User Corrections (Phase 3)

Future flywheel

Verified in-app corrections feed a retraining pipeline. Every low-confidence prediction that a user corrects becomes labeled training data.

The moat: real-world field data from actual users and scholars cannot be replicated from scratch.

Temperature scaling

Neural networks trained with cross-entropy loss are systematically overconfident — a raw softmax output of "97%" might only correspond to 80% real accuracy.

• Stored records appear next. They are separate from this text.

-- count = sum(1 for cell in first_col if cell.startswith(prefix + " "))
def pvCountA (first_col : List String) (pfx : String) : Nat :=
  first_col.countP (fun cell => PySem.Str.startswith cell (pfx ++ " "))

def detect_common_prefixes (table_data : List (List String)) : List String :=
  if table_data = [] then PySem.Set.empty
  else
    let first_col := pvFirstColA table_data
    if first_col.length < 2 then PySem.Set.empty
    else
      first_col.foldl (fun prefixes text =>
        let words := PySem.Str.split₀ text
        if 2 ≤ words.length then
          (PySem.List.pyRange 1 (min 3 (words.length : Int)) 1).foldl
            (fun prefixes k =>
              let pfx := PySem.Str.join " " (PySem.List.slice words none (some k))
              if 2 ≤ pvCountA first_col pfx then PySem.Set.add prefixes pfx else prefixes)
            prefixes
        else prefixes) PySem.Set.empty

-- ===== PORT B =====
-- [row[0] for row in table_data if row and row[0]] as a filterMap
def pvFirstColB (table_data : List (List String)) : List String :=
  table_data.filterMap (fun row => match row with
    | [] => none
    | s :: _ => if s = "" then none else some s)

-- for i, ch in enumerate(cell): if ch == " ": p = cell[:i]; counts[p] = counts.get(p, 0) + 1
def pvCellStepB (counts : PySem.Dict String Int) (cell : String) : PySem.Dict String Int :=
  (PySem.List.enumerate cell.toList 0).foldl
    (fun counts p =>
      if p.2 = ' ' then
        let pfx := PySem.Str.slice cell none (some p.1)
        counts.insert pfx (counts.getD pfx 0 + 1)
      else counts) counts

def pvCountsB (first_col : List String) : PySem.Dict String Int :=
  first_col.foldl pvCellStepB PySem.Dict.empty

-- w = cell.split(); [w[0], w[0]+" "+w[1]] if len(w)>=3 else [w[0]] if len(w)==2 else []
def pvCandsB (cell : String) : List String :=
  match PySem.Str.split₀ cell with
  | a :: b :: _ :: _ => [a, a ++ " " ++ b]
  | [a, _] => [a]
  | _ => []

def detect_common_prefixes_alt (table_data : List (List String)) : List String :=
  let first_col := pvFirstColB table_data
  if first_col.length < 2 then PySem.Set.empty
  else
    let counts := pvCountsB first_col
    let cands := first_col.flatMap pvCandsB
    (cands.filter (fun p => decide ((2 : Int) ≤ counts.getD p 0))).foldl
      PySem.Set.add PySem.Set.empty

-- ===== PRECONDITION & SPEC =====
def Spec_detect_common_prefixes (table_data : List (List String)) (out : List String) : Prop := out = detect_common_prefixes_alt table_data
instance (table_data : List (List String)) (out : List String) : Decidable (Spec_detect_common_prefixes table_data out) := by unfold Spec_detect_common_prefixes; infer_instance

This makes confidence-based routing meaningless without calibration.

The fix

calibrated = softmax(logits / T)

T > 1 → spreads probability → less confident
T < 1 → concentrates probability → more confident
T = 1 → no change

v1 results

Temperature (T)
0.6908
ECE
0.10380.0034
T is baked into the exported Core ML model via forward_calibrated() — the iOS app never sees raw logits. All outputs are calibrated probabilities.

Character coverage

Coverage is measured against a 22-work Chữ Nôm corpus from chunom.org. Rare characters outside the class set fall through to Claude Vision API fallback.

v1 (current)
83.5%(972)
v2 (planned)
95.2%(2000)
v3 (future)
99.5%(3000)

v2 (2,000 classes) and v3 (3,000 classes) are blocked on additional training data. The app's correction flywheel — every user-verified label — is the primary mechanism for unlocking them.